Stuffing too much context. Throwing 20 chunks into the prompt gives the LLM more to read but doesn't necessarily improve answers. Models tend to focus on the beginning and end of long contexts, sometimes missing relevant information in the middle. 3-5 well-chosen chunks usually beat 15 mediocre ones.

Ignoring document structure. A table split across two chunks is useless. A code block broken mid-function is worse. Chunk boundaries should respect the document's logical structure — markdown headers, code fences, paragraph breaks. Tools like Unstructured and LlamaIndex have document-aware splitters for this.

Same embedding model for different languages. If your knowledge base has both English and Korean documents, make sure your embedding model handles multilingual content. bge-m3 is specifically designed for this. Using an English-only model on Korean text produces poor retrieval.

No source attribution. Users trust RAG answers more when they can see where the information came from. Always return the source document and chunk alongside the generated answer. This also makes debugging retrieval quality much easier.

Beyond Basic RAG

Once basic RAG works, several patterns can improve it further:

Multi-step retrieval. Instead of one search, the LLM reformulates the query based on initial results and searches again. Useful for complex questions where the answer spans multiple documents.

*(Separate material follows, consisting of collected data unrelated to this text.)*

-- pv_equiv track=rewrite | github.com/Hanhur/ComputerNetworks | Checksum/main.py | calculate_ip_checksum
-- ===== SOURCE A (Python) =====
-- def calculate_ip_checksum(data):
--     """Вычисляет 16-битную контрольную сумму в стиле IP (обратный код)"""
--     if isinstance(data, str):
--         data = data.encode('utf-8')
--
--     # Разбиваем данные на 16-битные слова
--     words = []
--     for i in range(0, len(data), 2):
--         if i + 1 < len(data):
--             word = (data[i] << 8) | data[i + 1]
--         else:
--             word = (data[i] << 8) | 0
--         words.append(word)
--
--     # Суммируем все слова с переносом
--     checksum = 0
--     for word in words:
--         checksum += word
--         checksum = (checksum & 0xFFFF) + (checksum >> 16)
--
--     return (~checksum) & 0xFFFF
-- ===== SOURCE B (Python) =====
-- def calculate_ip_checksum(data):
--     """16-bit IP-style one's-complement checksum via strided byte sums."""
--     if isinstance(data, str):
--         data = data.encode('utf-8')
--     s = (sum(data[0::2]) << 8) + sum(data[1::2])
--     while s >> 16:
--         s = (s & 0xFFFF) + (s >> 16)
--     return (~s) & 0xFFFF
-- ===== Notes on version B (the rewrite author's own statement) =====
-- stated objective: simpler
-- what changed: Replaces the explicit word-building loop and per-word carry folding with two strided byte sums (even-index bytes shifted into the high half plus odd-index bytes) followed by a single while-loop that folds all carries at the end.
import Mathlib
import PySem

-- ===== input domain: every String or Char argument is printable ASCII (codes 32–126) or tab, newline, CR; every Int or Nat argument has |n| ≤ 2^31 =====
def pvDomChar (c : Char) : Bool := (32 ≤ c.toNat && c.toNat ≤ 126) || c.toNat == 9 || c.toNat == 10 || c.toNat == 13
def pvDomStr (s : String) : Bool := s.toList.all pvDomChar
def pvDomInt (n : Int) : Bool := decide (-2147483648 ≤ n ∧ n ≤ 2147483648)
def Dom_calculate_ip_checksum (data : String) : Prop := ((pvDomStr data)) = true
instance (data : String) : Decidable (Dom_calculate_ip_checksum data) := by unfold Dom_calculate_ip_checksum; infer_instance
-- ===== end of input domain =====

-- B replaces A's word-building loop with two strided byte sums and a final carry-folding
-- while-loop (objective: simpler); return values agree on all Dom inputs.
-- On Dom (ASCII ≤ 126) `data.encode('utf-8')` is exactly the list of character codes.

-- ===== PORT A =====
-- for i in range(0, len(data), 2): build the 16-bit word at index i (index recursion over the same i's)
def pvAWords (bytes : List Nat) (i : Nat) : List Nat :=
  if i < bytes.length then
    (if i + 1 < bytes.length then (bytes.getD i 0) <<< 8 ||| bytes.getD (i+1) 0
     else (bytes.getD i 0) <<< 8 ||| 0) :: pvAWords bytes (i+2)
  else []
termination_by bytes.length - i

def calculate_ip_checksum (data : String) : Int :=
  let bytes := data.toList.map (fun c => c.toNat)   -- data.encode('utf-8'): exact on ASCII (Dom)
  let words := pvAWords bytes 0
  let checksum := words.foldl (fun c w => ((c + w) &&& 0xFFFF) + ((c + w) >>> 16)) 0
  PySem.Int.band (Int.not (checksum : Int)) 0xFFFF

-- ===== PORT B =====
-- data[0::2] (even indices); data[1::2] is pvStride2 of the tail
def pvStride2 (l : List Nat) : List Nat :=
  match l with
  | [] => []
  | [a] => [a]
  | a :: _ :: r => a :: pvStride2 r

-- while s >> 16: s = (s & 0xFFFF) + (s >> 16)
def pvFoldCarries (s : Nat) : Nat :=
  if s >>> 16 = 0 then s else pvFoldCarries ((s &&& 0xFFFF) + (s >>> 16))
termination_by s
decreasing_by
  have h1 : s >>> 16 = s / 65536 := Nat.shiftRight_eq_div_pow s 16
  have h2 : s &&& 0xFFFF = s % 65536 := by
    have := Nat.and_two_pow_sub_one_eq_mod s 16; norm_num at this; exact this
  rw [h1, h2]; rename_i h; rw [h1] at h; omega

def calculate_ip_checksum_alt (data : String) : Int :=
  let bytes := data.toList.map (fun c => c.toNat)   -- data.encode('utf-8'): exact on ASCII (Dom)
  let s := ((pvStride2 bytes).sum <<< 8) + (pvStride2 bytes.tail).sum
  PySem.Int.band (Int.not (pvFoldCarries s : Int)) 0xFFFF

-- ===== PRECONDITION & SPEC =====
def Spec_calculate_ip_checksum (data : String) (out : Int) : Prop := out = calculate_ip_checksum_alt data
instance (data : String) (out : Int) : Decidable (Spec_calculate_ip_checksum data out) := by unfold Spec_calculate_ip_checksum; infer_instance

-- ===== CLAIM (what is proved, stated in full; the proofs are below) =====
def Claim_equal_calculate_ip_checksum : Prop := ∀ (data : String), Dom_calculate_ip_checksum data → Spec_calculate_ip_checksum data (calculate_ip_checksum data)

-- ===== LEMMAS AND PROOFS =====

-- the unique representative in [0, 65535] of s mod 65535 that is 0 only for s = 0
def pvOnec (t : Nat) : Nat := if t = 0 then 0 else (t - 1) % 65535 + 1

theorem pvOnec_facts (t : Nat) :
    pvOnec t ≤ 65535 ∧ pvOnec t % 65535 = t % 65535 ∧ (pvOnec t = 0 ↔ t = 0) := by
  unfold pvOnec; split <;> omega

-- one step of A's fold, starting from a canonical accumulator, stays canonical
theorem pvStep_onec (t w : Nat) (hw : w ≤ 65535) :
    ((pvOnec t + w) &&& 0xFFFF) + ((pvOnec t + w) >>> 16) = pvOnec (t + w) := by
  obtain ⟨h3a, h3b, h3c⟩ := pvOnec_facts t
  obtain ⟨h4a, h4b, h4c⟩ := pvOnec_facts (t + w)
  have h1 : (pvOnec t + w) >>> 16 = (pvOnec t + w) / 65536 := by
    have := Nat.shiftRight_eq_div_pow (pvOnec t + w) 16; norm_num at this; exact this
  have h2 : (pvOnec t + w) &&& 0xFFFF = (pvOnec t + w) % 65536 := by
    have := Nat.and_two_pow_sub_one_eq_mod (pvOnec t + w) 16; norm_num at this; exact this
  rw [h1, h2]
  omega

theorem pvFoldA_onec (ws : List Nat) (hws : ∀ w ∈ ws, w ≤ 65535) (t : Nat) :
    ws.foldl (fun c w => ((c + w) &&& 0xFFFF) + ((c + w) >>> 16)) (pvOnec t)
      = pvOnec (t + ws.sum) := by
  induction ws generalizing t with
  | nil => simp
  | cons w r ih =>
    simp only [List.foldl_cons, List.sum_cons]
    rw [pvStep_onec t w (hws w (by simp))]
    rw [ih (fun x hx => hws x (by simp [hx])) (t + w)]
    ring_nf

theorem pvFoldCarries_eq_onec (s : Nat) : pvFoldCarries s = pvOnec s := by
  induction s using Nat.strong_induction_on with
  | _ s ih =>
    rw [pvFoldCarries]
    have h1 : s >>> 16 = s / 65536 := by
      have := Nat.shiftRight_eq_div_pow s 16; norm_num at this; exact this
    have h2 : s &&& 0xFFFF = s % 65536 := by
      have := Nat.and_two_pow_sub_one_eq_mod s 16; norm_num at this; exact this
    obtain ⟨ha, hb, hc⟩ := pvOnec_facts s
    split
    · rename_i h; rw [h1] at h; omega
    · rename_i h; rw [h1] at h
      rw [h1, h2, ih (s % 65536 + s / 65536) (by omega)]
      obtain ⟨ha', hb', hc'⟩ := pvOnec_facts (s % 65536 + s / 65536)
      omega

-- shifting A's index loop past a consumed pair
theorem pvAWords_shift (a b : Nat) : ∀ k i (r : List Nat), r.length - i ≤ k →
    pvAWords (a :: b :: r) (i + 2) = pvAWords r i := by
  intro k
  induction k with
  | zero =>
    intro i r h
    conv_lhs => rw [pvAWords]
    conv_rhs => rw [pvAWords]
    simp only [List.length_cons]
    rw [if_neg (by omega), if_neg (by omega)]
  | succ k ih =>
    intro i r h
    conv_lhs => rw [pvAWords]
    conv_rhs => rw [pvAWords]
    simp only [List.length_cons]
    by_cases hi : i < r.length
    · rw [if_pos (by omega), if_pos hi]
      have e1 : (a :: b :: r).getD (i + 2) 0 = r.getD i 0 := by simp
      have e2 : (a :: b :: r).getD (i + 2 + 1) 0 = r.getD (i + 1) 0 := by simp
      rw [e1, ih (i + 2) r (by omega)]
      by_cases h2 : i + 1 < r.length
      · rw [if_pos (by omega), if_pos h2, e2]
      · rw [if_neg (by omega), if_neg h2]
    · rw [if_neg (by omega), if_neg hi]

theorem pvAWords_zero : ∀ bytes : List Nat,
    pvAWords bytes 0 =
      match bytes with
      | [] => []
      | [a] => [a <<< 8 ||| 0]
      | a :: b :: r => (a <<< 8 ||| b) :: pvAWords r 0 := by
  intro bytes
  match bytes with
  | [] => rw [pvAWords]; simp
  | [a] =>
    conv_lhs => rw [pvAWords]
    simp only [List.length_cons, List.length_nil, List.getD_cons_zero]
    rw [if_pos (by omega), if_neg (by omega)]
    conv_lhs => rw [pvAWords]
    simp only [List.length_cons, List.length_nil]
    rw [if_neg (by omega)]
  | a :: b :: r =>
    conv_lhs => rw [pvAWords]
    simp only [List.length_cons, List.getD_cons_zero, List.getD_cons_succ]
    rw [if_pos (by omega), if_pos (by omega)]
    have := pvAWords_shift a b r.length 0 r (by omega)
    simp only [Nat.zero_add] at this
    rw [this]

theorem pvWord_le (a b : Nat) (ha : a ≤ 255) (hb : b ≤ 255) : a <<< 8 ||| b ≤ 65535 := by
  have h1 : a <<< 8 < 2 ^ 16 := by rw [Nat.shiftLeft_eq]; omega
  have h2 : b < 2 ^ 16 := by omega
  have := Nat.or_lt_two_pow h1 h2
  omega

theorem pvWord_eq_add (a b : Nat) (hb : b ≤ 255) : a <<< 8 ||| b = a * 256 + b := by
  rw [← Nat.shiftLeft_add_eq_or_of_lt (by omega : b < 2 ^ 8)]
  rw [Nat.shiftLeft_eq]

theorem pvAWords_structure (bytes : List Nat) (hb : ∀ x ∈ bytes, x ≤ 255) :
    (∀ w ∈ pvAWords bytes 0, w ≤ 65535) ∧
    (pvAWords bytes 0).sum = (pvStride2 bytes).sum * 256 + (pvStride2 bytes.tail).sum := by
  induction bytes using pvStride2.induct with
  | case1 => rw [pvAWords_zero]; simp [pvStride2]
  | case2 a =>
    rw [pvAWords_zero]
    have ha : a ≤ 255 := hb a (by simp)
    constructor
    · intro w hw; simp at hw; subst hw
      simpa using pvWord_le a 0 ha (by omega)
    · simp [pvStride2, pvWord_eq_add a 0 (by omega)]
  | case3 a b r ih =>
    rw [pvAWords_zero]
    have ha : a ≤ 255 := hb a (by simp)
    have hbb : b ≤ 255 := hb b (by simp)
    have ihr := ih (fun x hx => hb x (by simp [hx]))
    constructor
    · intro w hw
      simp only [List.mem_cons] at hw
      rcases hw with h | h
      · subst h; exact pvWord_le a b ha hbb
      · exact ihr.1 w h
    · simp only [List.sum_cons, List.tail_cons, pvStride2, List.sum_cons, ihr.2,
        pvWord_eq_add a b hbb]
      have : (pvStride2 (b :: r)).sum = b + (pvStride2 r.tail).sum := by
        match r with
        | [] => simp [pvStride2]
        | c :: r' => simp [pvStride2]
      rw [this]
      ring

-- ===== VERDICT (by name: the statement is the Claim_ definition above) =====
theorem calculate_ip_checksum_spec : Claim_equal_calculate_ip_checksum := by
  intro data hdom
  unfold Spec_calculate_ip_checksum calculate_ip_checksum calculate_ip_checksum_alt
  have hb : ∀ x ∈ data.toList.map (fun c => c.toNat), x ≤ 255 := by
    intro x hx
    simp only [List.mem_map] at hx
    obtain ⟨c, hc, rfl⟩ := hx
    have := List.all_eq_true.mp hdom c hc
    simp only [pvDomChar, Bool.or_eq_true, Bool.and_eq_true, decide_eq_true_eq,
      beq_iff_eq] at this
    omega
  set bytes := data.toList.map (fun c => c.toNat) with hbytes
  have hs := pvAWords_structure bytes hb
  have hA := pvFoldA_onec (pvAWords bytes 0) hs.1 0
  have h0 : pvOnec 0 = 0 := rfl
  rw [h0, Nat.zero_add] at hA
  have hsum : ((pvStride2 bytes).sum <<< 8) + (pvStride2 bytes.tail).sum
      = (pvAWords bytes 0).sum := by
    rw [hs.2, Nat.shiftLeft_eq]
  simp only [hA, hsum, pvFoldCarries_eq_onec]
-- _norm_intent (A: strip/lower then two str.replace passes)
def pvNormIntent (s : String) : String :=
  if s = "" ∨ PySem.Str.strip s = "" then ""
  else PySem.Str.replace (PySem.Str.replace (PySem.Str.lower (PySem.Str.strip s)) " " "_") "-" "_"

-- _intent_phrase_templates (A: dict of template lists, .get with default)
def pvTemplates (primaryIntent : String) : List String :=
  let key := pvNormIntent primaryIntent
  (PySem.Dict.ofList [
    ("problem_solving", ["{product_type} for {use_case}", "Warm Glare-Free {product_type} for {use_case}", "{product_type} — Solution for {use_case}"]),
    ("comparison", ["{product_type} — Compare Options for {use_case}", "{product_type} for {use_case}"]),
    ("compatibility", ["{product_type} for Ceiling Lights — Safe Wiring Made Simple", "{product_type} — Fits {use_case}", "{product_type} for {use_case}"]),
    ("specification", ["{product_type} — Technical Details for {use_case}", "{product_type} for {use_case}"]),
    ("installation", ["{product_type} — Safe Installation for {use_case}", "How to Fit {product_type} for {use_case}"]),
    ("troubleshooting", ["{product_type} to Fix {use_case} Issues", "{product_type} for {use_case}"]),
    ("inspiration", ["Warm Diffused {product_type} for {use_case}", "{product_type} — Style and Design for {use_case}"]),
    ("regulatory", ["{product_type} — Compliant and Safe for {use_case}", "Rated {product_type} for {use_case}"]),
    ("replacement", ["Replacement {product_type} for {use_case}", "{product_type} — Replace or Refill for {use_case}"])]).getD key ["{product_type} for {use_case}"]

Agentic RAG. The LLM decides when to search, what to search for, and whether the results are sufficient — rather than following a fixed pipeline. Frameworks like LlamaIndex and LangGraph support this pattern.

Knowledge graphs + RAG. For structured relationships (who reports to whom, which service calls which API), vector search alone struggles. Adding a knowledge graph layer lets you traverse relationships that embedding similarity can't capture.

RAG has become the default pattern for LLM applications. Internal search systems, customer support chatbots, document-based Q&A — it shows up everywhere. Nail the fundamentals and the applications follow naturally.